**The problem**
Once the line containing "(0:Int) ≤ ml)]" is found in the records below, return it and each following line exactly, up to and including the line containing "heq, hls, hinv'⟩", and nothing else.

**Collected data**
lemma word_loop_lemma (mc ml : Int) : ∀ (ws : List String) (cur : String) (lines : List String),
    inv ml lines →
    (∃ ls, wrapA_words mc ml ws cur lines = .inl (PySem.Str.join "\n" ls) ∧
        ls = (lines ++ gw mc ws cur).take (nKeep ml) ∧ nKeep ml ≤ (lines ++ gw mc ws cur).length)
    ∨ (∃ c ls, wrapA_words mc ml ws cur lines = .inr (c, ls) ∧
        ls ++ (if c ≠ "" then [c] else []) = lines ++ gw mc ws cur ∧ inv ml ls) := by
  intro ws
  induction ws with
  | nil =>
    intro cur lines hinv
    exact Or.inr ⟨cur, lines, rfl, rfl, hinv⟩
  | cons w ws ih =>
    intro cur lines hinv
    by_cases h : PySem.Str.len (PySem.Str.strip (cur ++ " " ++ w)) ≤ mc ∨ cur = ""
    · have hg : gw mc (w :: ws) cur = gw mc ws (PySem.Str.strip (cur ++ " " ++ w)) := by
        simp only [gw]; rw [if_pos h]
      have hw : wrapA_words mc ml (w :: ws) cur lines =
          wrapA_words mc ml ws (PySem.Str.strip (cur ++ " " ++ w)) lines := by
        simp only [wrapA_words]; rw [if_pos h]
      rw [hw, hg]
      exact ih _ lines hinv
    · have hg : gw mc (w :: ws) cur = cur :: gw mc ws w := by
        simp only [gw]; rw [if_neg h]
      by_cases hret : ml ≤ ((lines ++ [cur]).length : Int)
      · have hw : wrapA_words mc ml (w :: ws) cur lines =
            .inl (PySem.Str.join "\n" (lines ++ [cur])) := by
          simp only [wrapA_words]; rw [if_neg h, if_pos hret]
        have hret' : ml ≤ (lines.length : Int) + 1 := by simpa using hret
        have hl0 : (lines.length : Int) < ml ∨ lines.length = 0 := by
          rcases hinv with h1 | h1
          · exact Or.inl h1
          · subst h1; exact Or.inr rfl
        have hn : nKeep ml = lines.length + 1 := by
          unfold nKeep
          by_cases hml : (1:Int) ≤ ml
          · rw [if_pos hml]; omega
          · rw [if_neg hml]; omega
        refine Or.inl ⟨lines ++ [cur], hw, ?_, ?_⟩
        · rw [hg, hn]
          simp [List.take_append]
        · rw [hg, hn]
          simp only [List.length_append, List.length_cons]
          omega
      · have hw : wrapA_words mc ml (w :: ws) cur lines =
            wrapA_words mc ml ws w (lines ++ [cur]) := by
          simp only [wrapA_words]; rw [if_neg h, if_neg hret]
        have hinv' : inv ml (lines ++ [cur]) := Or.inl (by
          simp only [List.length_append, List.length_cons, List.length_nil] at hret ⊢
          omega)
        have hsh : lines ++ gw mc (w :: ws) cur = (lines ++ [cur]) ++ gw mc ws w := by
          rw [hg, List.append_assoc, List.singleton_append]
        rw [hw, hsh]
        exact ih w (lines ++ [cur]) hinv'

lemma line_loop_lemma (mc ml : Int) : ∀ (raws : List String) (lines : List String),
    inv ml lines →
    wrapA_lines mc ml raws lines =
      PySem.Str.join "\n"
        ((lines ++ raws.flatMap (fun r => gw mc (PySem.Str.split₀ r) "")).take (nKeep ml)) := by
  intro raws
  induction raws with
  | nil =>
    intro lines hinv
    simp only [wrapA_lines, List.flatMap_nil, List.append_nil]
    congr 1
    rcases hinv with h1 | h1
    · rw [PySem.List.slice_to _ (by omega : (0:Int) ≤ ml)]
      have : nKeep ml = ml.toNat := by unfold nKeep; rw [if_pos (by omega : (1:Int) ≤ ml)]
      rw [this]
    · subst h1
      rw [List.take_nil]
      simp [PySem.List.slice]
  | cons raw rest ih =>
    intro lines hinv
    rcases word_loop_lemma mc ml (PySem.Str.split₀ raw) "" lines hinv with
      ⟨ls, heq, hls, hlen⟩ | ⟨c, ls, heq, hls, hinv'⟩
    · simp only [wrapA_lines, heq, List.flatMap_cons, ← List.append_assoc]
      rw [List.take_append_of_le_length hlen, ← hls]
    · simp only [wrapA_lines, heq, List.flatMap_cons, ← List.append_assoc]
      by_cases hc : c ≠ ""
      · rw [if_pos hc]
        rw [if_pos hc] at hls
        by_cases hret : ml ≤ ((ls ++ [c]).length : Int)
        · rw [if_pos hret]
          have hret' : ml ≤ (ls.length : Int) + 1 := by simpa using hret
          have hl0 : (ls.length : Int) < ml ∨ ls.length = 0 := by
            rcases hinv' with h1 | h1
            · exact Or.inl h1
            · subst h1; exact Or.inr rfl
          have hn : nKeep ml = ls.length + 1 := by
            unfold nKeep
            by_cases hml : (1:Int) ≤ ml
            · rw [if_pos hml]; omega
            · rw [if_neg hml]; omega
          rw [← hls, List.append_assoc, hn]
          congr 1
          simp [List.take_append]
        · rw [if_neg hret]
          have hinv'' : inv ml (ls ++ [c]) := Or.inl (by
            simp only [List.length_append, List.length_cons, List.length_nil] at hret ⊢
            omega)
          rw [ih (ls ++ [c]) hinv'', ← hls, List.append_assoc]
      · rw [if_neg hc]
        rw [if_neg hc, List.append_nil] at hls
        rw [ih ls hinv', ← hls]
-- under Pre_ every queried walk stops within arr.length^2 steps
theorem pvW_total {arr : List Int} {p : Int × Int} (hg : pvGood arr p) :
    ∃ v, pvW (PySem.Set.ofList arr) (arr.length * arr.length) p = some v := by
  cases hw : pvW (PySem.Set.ofList arr) (arr.length * arr.length) p with
  | some v => exact ⟨v, rfl⟩
  | none =>
    exfalso
    have hsums := pvW_none_sums hw
    have hcomp : ∀ k ≤ arr.length * arr.length + 1,
        (pvStep^[k] p).1 ∈ arr ∧ (pvStep^[k] p).2 ∈ arr := by
      intro k
      induction k with
      | zero =>
        intro _
        simpa using ⟨hg.1, hg.2.1⟩
      | succ k ih =>
        intro hk
        have h1 := (ih (by omega)).2
        have h2 : (pvStep^[k] p).1 + (pvStep^[k] p).2 ∈ arr :=
          (pv_contains_ofList arr _).mp (hsums k (by omega))
        rw [Function.iterate_succ_apply']
        exact ⟨h1, h2⟩
    have hmaps : ∀ k ∈ Finset.range (arr.length * arr.length + 1),
        pvStep^[k] p ∈ arr.toFinset ×ˢ arr.toFinset := by
      intro k hk
      rw [Finset.mem_product, List.mem_toFinset, List.mem_toFinset]
      have := Finset.mem_range.mp hk
      exact hcomp k (by omega)
    have hcard : (arr.toFinset ×ˢ arr.toFinset).card
        < (Finset.range (arr.length * arr.length + 1)).card := by
      rw [Finset.card_product, Finset.card_range]
      have hle := arr.toFinset_card_le
      have := Nat.mul_le_mul hle hle
      omega
    obtain ⟨i, hi, j, hj, hne, heq⟩ :=
      Finset.exists_ne_map_eq_of_card_lt_of_maps_to hcard hmaps
    have key : ∀ i j : Nat, i < j → pvStep^[i] p = pvStep^[j] p → False := by
      intro i j hij he
      have hadd : pvStep^[j] p = pvStep^[i] (pvStep^[j - i] p) := by
        rw [← Function.iterate_add_apply]
        congr 1
        omega
      have hpp : p = pvStep^[j - i] p := (pvStep_inj.iterate i) (by rw [← hadd]; exact he)
      exact hg.2.2 (pvStep_periodic (by omega) hpp.symm)
    rcases Nat.lt_or_ge i j with hij | hij
    · exact key i j hij heq
    · exact key j i (by omega) heq.symm

theorem pvChainA_eq {S : PySem.Set Int} : ∀ {F : Nat} {a b : Int} {v : Nat} (t : Int),
    pvW S F (a, b) = some v → pvChainA S F a b (a + b) t = t + v := by
  intro F
  induction F with
  | zero =>
    intro a b v t h
    by_cases hc : PySem.Set.contains S (a + b) = true
    · simp only [pvW, hc, if_true] at h; cases h
    · rw [pvW_contains_false 0 (eq_false_of_ne_true hc)] at h
      cases h
      simp [pvChainA]
  | succ F ih =>
    intro a b v t h
    by_cases hc : PySem.Set.contains S (a + b) = true
    · have h' : pvW S (F + 1) (a, b) = some v := h
      simp only [pvW, hc, if_true, Option.map_eq_some_iff] at h'
      obtain ⟨w, hw, hv⟩ := h'
      show (if PySem.Set.contains S (a + b) = true then
          pvChainA S F b (a + b) (b + (a + b)) (t + 1) else t) = t + v
      rw [if_pos hc]
      have := ih (a := b) (b := a + b) (t := t + 1) hw
      rw [this]
      omega
    · rw [pvW_contains_false _ (eq_false_of_ne_true hc)] at h
      cases h
      show (if PySem.Set.contains S (a + b) = true then
          pvChainA S F b (a + b) (b + (a + b)) (t + 1) else t) = t + 0
      rw [if_neg hc]
      omega

theorem pvInv_insert {arr : List Int} {steps : PySem.Dict (Int × Int) Int}
    {q : Int × Int} {w : Nat} (hInv : pvInv arr steps) (hg : pvGood arr q)
    (hw : pvW (PySem.Set.ofList arr) (arr.length * arr.length) q = some w) :
    pvInv arr (steps.insert q (w : Int)) := by
  intro p v h
  rw [PySem.Dict.get?_insert] at h
  by_cases hpq : p = q
  · rw [if_pos hpq] at h
    cases h
    subst hpq
    exact ⟨hg, w, hw, rfl⟩
  · rw [if_neg hpq] at h
    exact hInv p v h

**Output below**
    · rw [PySem.List.slice_to _ (by omega : (0:Int) ≤ ml)]
      have : nKeep ml = ml.toNat := by unfold nKeep; rw [if_pos (by omega : (1:Int) ≤ ml)]
      rw [this]
    · subst h1
      rw [List.take_nil]
      simp [PySem.List.slice]
  | cons raw rest ih =>
    intro lines hinv
    rcases word_loop_lemma mc ml (PySem.Str.split₀ raw) "" lines hinv with
      ⟨ls, heq, hls, hlen⟩ | ⟨c, ls, heq, hls, hinv'⟩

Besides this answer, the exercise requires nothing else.